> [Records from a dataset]
════
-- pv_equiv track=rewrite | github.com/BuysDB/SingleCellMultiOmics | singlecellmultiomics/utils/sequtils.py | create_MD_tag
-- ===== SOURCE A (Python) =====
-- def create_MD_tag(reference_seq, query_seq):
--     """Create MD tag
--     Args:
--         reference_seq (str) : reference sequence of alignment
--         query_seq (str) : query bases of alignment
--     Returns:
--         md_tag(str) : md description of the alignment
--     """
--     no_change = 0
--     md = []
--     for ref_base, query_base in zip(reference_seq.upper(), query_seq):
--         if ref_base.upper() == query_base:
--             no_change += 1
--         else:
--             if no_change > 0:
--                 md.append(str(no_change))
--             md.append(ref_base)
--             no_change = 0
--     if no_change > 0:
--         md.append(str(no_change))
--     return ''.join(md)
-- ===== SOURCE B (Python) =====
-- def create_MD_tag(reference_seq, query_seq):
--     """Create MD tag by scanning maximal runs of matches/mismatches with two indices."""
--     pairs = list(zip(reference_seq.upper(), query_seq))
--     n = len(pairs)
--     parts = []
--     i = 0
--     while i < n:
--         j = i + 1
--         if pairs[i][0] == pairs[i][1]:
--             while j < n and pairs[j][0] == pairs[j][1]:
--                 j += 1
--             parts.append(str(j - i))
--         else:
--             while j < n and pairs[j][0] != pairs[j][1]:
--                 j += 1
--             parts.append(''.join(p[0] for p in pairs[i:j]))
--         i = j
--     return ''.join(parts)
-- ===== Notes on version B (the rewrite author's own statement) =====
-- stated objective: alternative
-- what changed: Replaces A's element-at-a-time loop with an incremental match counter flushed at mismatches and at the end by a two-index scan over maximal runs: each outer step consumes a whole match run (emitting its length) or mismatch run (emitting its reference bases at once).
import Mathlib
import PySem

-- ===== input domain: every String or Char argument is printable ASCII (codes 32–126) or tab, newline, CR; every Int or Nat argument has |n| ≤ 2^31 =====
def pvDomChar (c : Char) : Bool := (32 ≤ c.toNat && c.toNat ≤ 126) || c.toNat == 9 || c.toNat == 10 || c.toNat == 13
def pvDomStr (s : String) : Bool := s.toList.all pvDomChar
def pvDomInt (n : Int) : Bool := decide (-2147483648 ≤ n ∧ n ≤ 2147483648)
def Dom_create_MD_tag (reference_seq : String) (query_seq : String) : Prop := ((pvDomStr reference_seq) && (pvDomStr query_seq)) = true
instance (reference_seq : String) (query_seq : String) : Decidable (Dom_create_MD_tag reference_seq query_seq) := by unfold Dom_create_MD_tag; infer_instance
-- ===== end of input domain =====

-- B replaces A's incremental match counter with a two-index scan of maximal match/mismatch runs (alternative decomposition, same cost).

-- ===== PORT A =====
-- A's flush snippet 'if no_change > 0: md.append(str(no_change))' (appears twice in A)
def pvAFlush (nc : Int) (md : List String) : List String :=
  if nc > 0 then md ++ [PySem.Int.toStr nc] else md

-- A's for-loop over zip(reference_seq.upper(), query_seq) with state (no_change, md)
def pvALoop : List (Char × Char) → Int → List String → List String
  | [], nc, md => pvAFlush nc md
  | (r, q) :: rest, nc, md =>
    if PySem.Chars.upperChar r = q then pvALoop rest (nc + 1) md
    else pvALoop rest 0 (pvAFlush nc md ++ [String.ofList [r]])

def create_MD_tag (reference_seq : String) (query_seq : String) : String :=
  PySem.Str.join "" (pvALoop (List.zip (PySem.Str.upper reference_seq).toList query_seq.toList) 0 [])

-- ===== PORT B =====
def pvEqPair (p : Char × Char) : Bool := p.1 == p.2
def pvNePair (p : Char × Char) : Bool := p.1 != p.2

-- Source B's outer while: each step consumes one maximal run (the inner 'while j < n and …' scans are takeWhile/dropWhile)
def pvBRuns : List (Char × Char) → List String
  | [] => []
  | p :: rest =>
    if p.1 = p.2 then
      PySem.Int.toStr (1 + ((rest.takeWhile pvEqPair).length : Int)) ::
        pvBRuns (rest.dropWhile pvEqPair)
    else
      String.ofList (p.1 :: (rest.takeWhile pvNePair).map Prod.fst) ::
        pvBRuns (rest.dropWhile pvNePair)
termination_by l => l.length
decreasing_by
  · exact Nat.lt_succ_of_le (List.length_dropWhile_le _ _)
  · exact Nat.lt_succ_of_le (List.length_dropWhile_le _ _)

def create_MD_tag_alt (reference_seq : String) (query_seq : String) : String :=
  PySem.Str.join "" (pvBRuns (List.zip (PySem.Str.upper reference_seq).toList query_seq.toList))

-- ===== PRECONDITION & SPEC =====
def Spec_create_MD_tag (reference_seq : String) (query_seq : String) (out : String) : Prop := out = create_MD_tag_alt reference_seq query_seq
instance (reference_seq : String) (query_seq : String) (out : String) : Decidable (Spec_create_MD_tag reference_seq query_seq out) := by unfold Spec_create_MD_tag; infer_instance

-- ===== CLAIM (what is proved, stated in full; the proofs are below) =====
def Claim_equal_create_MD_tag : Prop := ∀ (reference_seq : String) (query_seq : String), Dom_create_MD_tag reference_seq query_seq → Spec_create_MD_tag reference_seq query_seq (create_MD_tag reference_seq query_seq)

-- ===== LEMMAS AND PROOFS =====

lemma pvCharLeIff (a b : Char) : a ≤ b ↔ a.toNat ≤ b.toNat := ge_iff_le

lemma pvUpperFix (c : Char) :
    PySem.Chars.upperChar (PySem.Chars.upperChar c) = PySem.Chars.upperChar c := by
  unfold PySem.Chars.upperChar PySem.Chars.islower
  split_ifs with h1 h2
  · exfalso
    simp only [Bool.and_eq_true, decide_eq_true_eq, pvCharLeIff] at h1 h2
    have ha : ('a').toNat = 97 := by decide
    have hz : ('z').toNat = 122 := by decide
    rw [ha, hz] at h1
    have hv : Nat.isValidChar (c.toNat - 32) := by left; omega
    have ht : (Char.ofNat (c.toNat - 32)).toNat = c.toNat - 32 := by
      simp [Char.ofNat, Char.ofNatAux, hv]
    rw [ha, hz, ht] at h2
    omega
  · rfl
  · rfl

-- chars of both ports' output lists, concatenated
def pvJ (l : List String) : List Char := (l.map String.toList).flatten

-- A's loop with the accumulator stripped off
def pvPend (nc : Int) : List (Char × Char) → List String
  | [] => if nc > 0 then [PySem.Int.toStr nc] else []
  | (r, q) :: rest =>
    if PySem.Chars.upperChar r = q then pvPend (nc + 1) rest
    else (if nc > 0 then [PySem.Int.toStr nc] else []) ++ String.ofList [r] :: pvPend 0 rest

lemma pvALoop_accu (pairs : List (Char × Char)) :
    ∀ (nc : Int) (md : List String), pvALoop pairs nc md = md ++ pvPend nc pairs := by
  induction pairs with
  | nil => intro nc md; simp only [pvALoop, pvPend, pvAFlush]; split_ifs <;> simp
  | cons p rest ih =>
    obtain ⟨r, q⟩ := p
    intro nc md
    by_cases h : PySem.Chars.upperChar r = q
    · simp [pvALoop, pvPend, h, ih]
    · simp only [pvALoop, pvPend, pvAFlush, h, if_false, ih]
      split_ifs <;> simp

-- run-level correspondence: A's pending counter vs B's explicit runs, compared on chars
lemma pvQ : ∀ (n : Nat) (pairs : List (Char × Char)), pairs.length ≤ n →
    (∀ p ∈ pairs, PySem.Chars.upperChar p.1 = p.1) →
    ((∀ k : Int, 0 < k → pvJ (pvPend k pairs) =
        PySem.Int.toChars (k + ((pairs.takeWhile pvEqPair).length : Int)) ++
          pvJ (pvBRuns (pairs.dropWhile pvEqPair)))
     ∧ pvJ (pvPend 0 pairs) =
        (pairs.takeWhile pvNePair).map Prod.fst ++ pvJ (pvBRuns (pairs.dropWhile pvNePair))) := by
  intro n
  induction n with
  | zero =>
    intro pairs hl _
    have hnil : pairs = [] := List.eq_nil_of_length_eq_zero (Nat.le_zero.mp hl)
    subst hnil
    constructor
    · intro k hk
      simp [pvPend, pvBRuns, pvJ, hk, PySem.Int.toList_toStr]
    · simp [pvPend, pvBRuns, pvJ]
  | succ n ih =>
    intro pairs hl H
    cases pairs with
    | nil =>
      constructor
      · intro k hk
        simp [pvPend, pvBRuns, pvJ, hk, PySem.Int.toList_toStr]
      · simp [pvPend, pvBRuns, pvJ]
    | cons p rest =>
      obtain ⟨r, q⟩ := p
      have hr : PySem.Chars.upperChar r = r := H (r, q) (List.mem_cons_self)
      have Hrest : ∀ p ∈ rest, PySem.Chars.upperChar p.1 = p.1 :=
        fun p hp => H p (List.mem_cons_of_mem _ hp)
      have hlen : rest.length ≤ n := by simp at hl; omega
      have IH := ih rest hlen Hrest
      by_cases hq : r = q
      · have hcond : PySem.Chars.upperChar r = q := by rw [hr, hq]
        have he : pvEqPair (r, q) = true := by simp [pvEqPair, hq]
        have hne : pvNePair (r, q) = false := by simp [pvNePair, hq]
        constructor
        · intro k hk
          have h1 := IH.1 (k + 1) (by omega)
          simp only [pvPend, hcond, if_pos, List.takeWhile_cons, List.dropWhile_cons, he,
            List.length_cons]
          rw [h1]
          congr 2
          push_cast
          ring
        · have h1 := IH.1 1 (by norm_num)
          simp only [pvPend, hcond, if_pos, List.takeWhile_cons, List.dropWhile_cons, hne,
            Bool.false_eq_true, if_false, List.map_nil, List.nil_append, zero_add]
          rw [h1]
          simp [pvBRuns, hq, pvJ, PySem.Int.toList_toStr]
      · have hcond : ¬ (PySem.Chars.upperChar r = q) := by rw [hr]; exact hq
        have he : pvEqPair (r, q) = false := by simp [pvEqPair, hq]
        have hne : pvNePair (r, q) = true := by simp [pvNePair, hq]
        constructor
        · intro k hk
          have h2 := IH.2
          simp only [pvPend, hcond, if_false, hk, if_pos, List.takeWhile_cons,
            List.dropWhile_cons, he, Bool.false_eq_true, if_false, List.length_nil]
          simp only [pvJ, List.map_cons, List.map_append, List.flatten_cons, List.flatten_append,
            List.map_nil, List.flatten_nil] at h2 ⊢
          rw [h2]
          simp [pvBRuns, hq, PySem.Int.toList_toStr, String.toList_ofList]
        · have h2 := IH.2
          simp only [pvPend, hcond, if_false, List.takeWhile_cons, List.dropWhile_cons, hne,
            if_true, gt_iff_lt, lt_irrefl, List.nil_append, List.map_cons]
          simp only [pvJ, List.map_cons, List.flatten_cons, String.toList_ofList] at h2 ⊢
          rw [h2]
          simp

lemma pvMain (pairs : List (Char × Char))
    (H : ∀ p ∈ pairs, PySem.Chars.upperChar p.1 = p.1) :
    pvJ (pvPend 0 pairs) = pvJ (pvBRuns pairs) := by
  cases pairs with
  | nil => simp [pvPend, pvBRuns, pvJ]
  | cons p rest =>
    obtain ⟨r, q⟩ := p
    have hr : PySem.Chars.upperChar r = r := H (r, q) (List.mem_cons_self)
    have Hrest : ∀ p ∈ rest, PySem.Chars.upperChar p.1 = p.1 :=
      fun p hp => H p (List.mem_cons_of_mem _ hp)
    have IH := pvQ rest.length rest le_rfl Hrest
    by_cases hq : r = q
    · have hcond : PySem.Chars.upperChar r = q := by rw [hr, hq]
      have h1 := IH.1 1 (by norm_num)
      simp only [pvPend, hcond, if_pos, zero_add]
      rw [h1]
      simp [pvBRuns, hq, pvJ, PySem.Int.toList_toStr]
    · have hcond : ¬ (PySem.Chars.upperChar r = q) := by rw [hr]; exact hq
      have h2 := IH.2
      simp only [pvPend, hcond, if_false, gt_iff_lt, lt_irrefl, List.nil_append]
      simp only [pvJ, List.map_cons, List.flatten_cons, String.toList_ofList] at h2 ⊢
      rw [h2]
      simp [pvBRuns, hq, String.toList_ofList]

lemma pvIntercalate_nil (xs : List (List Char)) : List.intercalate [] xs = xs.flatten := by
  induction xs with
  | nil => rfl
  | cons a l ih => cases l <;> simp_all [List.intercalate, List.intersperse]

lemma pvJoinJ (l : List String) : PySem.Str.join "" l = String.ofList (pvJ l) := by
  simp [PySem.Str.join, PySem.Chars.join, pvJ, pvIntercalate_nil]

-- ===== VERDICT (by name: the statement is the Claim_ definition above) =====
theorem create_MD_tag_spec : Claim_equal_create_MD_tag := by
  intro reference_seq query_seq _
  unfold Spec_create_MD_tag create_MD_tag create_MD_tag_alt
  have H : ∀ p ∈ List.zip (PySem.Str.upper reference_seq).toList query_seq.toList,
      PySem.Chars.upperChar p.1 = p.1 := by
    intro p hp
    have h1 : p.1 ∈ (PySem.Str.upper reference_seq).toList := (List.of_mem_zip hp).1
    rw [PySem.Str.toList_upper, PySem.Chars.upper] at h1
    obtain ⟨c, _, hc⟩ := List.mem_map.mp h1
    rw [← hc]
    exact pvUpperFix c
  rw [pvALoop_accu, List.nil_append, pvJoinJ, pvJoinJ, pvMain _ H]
════
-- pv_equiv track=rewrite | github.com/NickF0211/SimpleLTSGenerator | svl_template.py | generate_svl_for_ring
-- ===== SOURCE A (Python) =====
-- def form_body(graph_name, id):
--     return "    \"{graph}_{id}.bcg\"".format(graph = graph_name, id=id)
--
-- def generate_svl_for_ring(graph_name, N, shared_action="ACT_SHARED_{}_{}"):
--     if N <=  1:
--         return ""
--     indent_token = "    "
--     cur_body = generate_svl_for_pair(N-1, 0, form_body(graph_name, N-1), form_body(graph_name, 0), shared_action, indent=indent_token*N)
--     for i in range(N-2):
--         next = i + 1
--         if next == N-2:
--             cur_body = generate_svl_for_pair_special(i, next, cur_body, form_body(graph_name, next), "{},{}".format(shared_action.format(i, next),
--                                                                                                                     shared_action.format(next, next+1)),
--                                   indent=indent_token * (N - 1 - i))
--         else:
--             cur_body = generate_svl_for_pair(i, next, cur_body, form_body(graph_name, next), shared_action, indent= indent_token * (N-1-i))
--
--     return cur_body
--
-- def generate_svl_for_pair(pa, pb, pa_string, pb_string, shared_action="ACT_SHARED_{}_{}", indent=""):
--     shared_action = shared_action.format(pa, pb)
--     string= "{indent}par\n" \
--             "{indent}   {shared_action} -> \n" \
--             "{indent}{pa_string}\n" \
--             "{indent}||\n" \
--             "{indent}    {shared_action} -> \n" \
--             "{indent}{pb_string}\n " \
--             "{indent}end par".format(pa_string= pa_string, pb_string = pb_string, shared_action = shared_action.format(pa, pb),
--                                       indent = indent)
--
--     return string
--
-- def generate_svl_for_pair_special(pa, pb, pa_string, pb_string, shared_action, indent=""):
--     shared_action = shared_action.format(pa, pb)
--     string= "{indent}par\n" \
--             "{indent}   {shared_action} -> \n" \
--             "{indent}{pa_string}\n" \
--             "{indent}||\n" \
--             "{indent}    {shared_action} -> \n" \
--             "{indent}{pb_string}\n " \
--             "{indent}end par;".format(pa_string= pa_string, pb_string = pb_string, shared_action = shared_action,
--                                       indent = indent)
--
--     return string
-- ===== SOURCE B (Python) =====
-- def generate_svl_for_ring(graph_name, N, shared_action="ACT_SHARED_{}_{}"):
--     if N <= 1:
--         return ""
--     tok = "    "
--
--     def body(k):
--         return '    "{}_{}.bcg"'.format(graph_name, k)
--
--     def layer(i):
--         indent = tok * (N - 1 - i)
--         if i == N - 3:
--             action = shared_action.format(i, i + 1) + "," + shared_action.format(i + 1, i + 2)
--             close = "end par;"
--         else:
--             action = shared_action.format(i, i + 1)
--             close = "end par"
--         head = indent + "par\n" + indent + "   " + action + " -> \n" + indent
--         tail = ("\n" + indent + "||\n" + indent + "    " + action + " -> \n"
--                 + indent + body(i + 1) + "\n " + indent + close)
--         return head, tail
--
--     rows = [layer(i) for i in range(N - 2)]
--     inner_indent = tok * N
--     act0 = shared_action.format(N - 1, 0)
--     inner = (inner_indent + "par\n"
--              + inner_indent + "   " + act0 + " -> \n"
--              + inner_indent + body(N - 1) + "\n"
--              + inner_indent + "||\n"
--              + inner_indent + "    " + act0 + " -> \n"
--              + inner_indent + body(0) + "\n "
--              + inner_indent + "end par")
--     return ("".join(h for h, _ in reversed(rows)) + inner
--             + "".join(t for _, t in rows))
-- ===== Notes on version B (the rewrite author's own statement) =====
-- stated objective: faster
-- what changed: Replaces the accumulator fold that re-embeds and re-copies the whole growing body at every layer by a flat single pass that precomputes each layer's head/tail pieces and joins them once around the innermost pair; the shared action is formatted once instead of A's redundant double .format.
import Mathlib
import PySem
════
Count the lines in the records above that contain "intro". Reply with the number only.

> [Exercise result] 11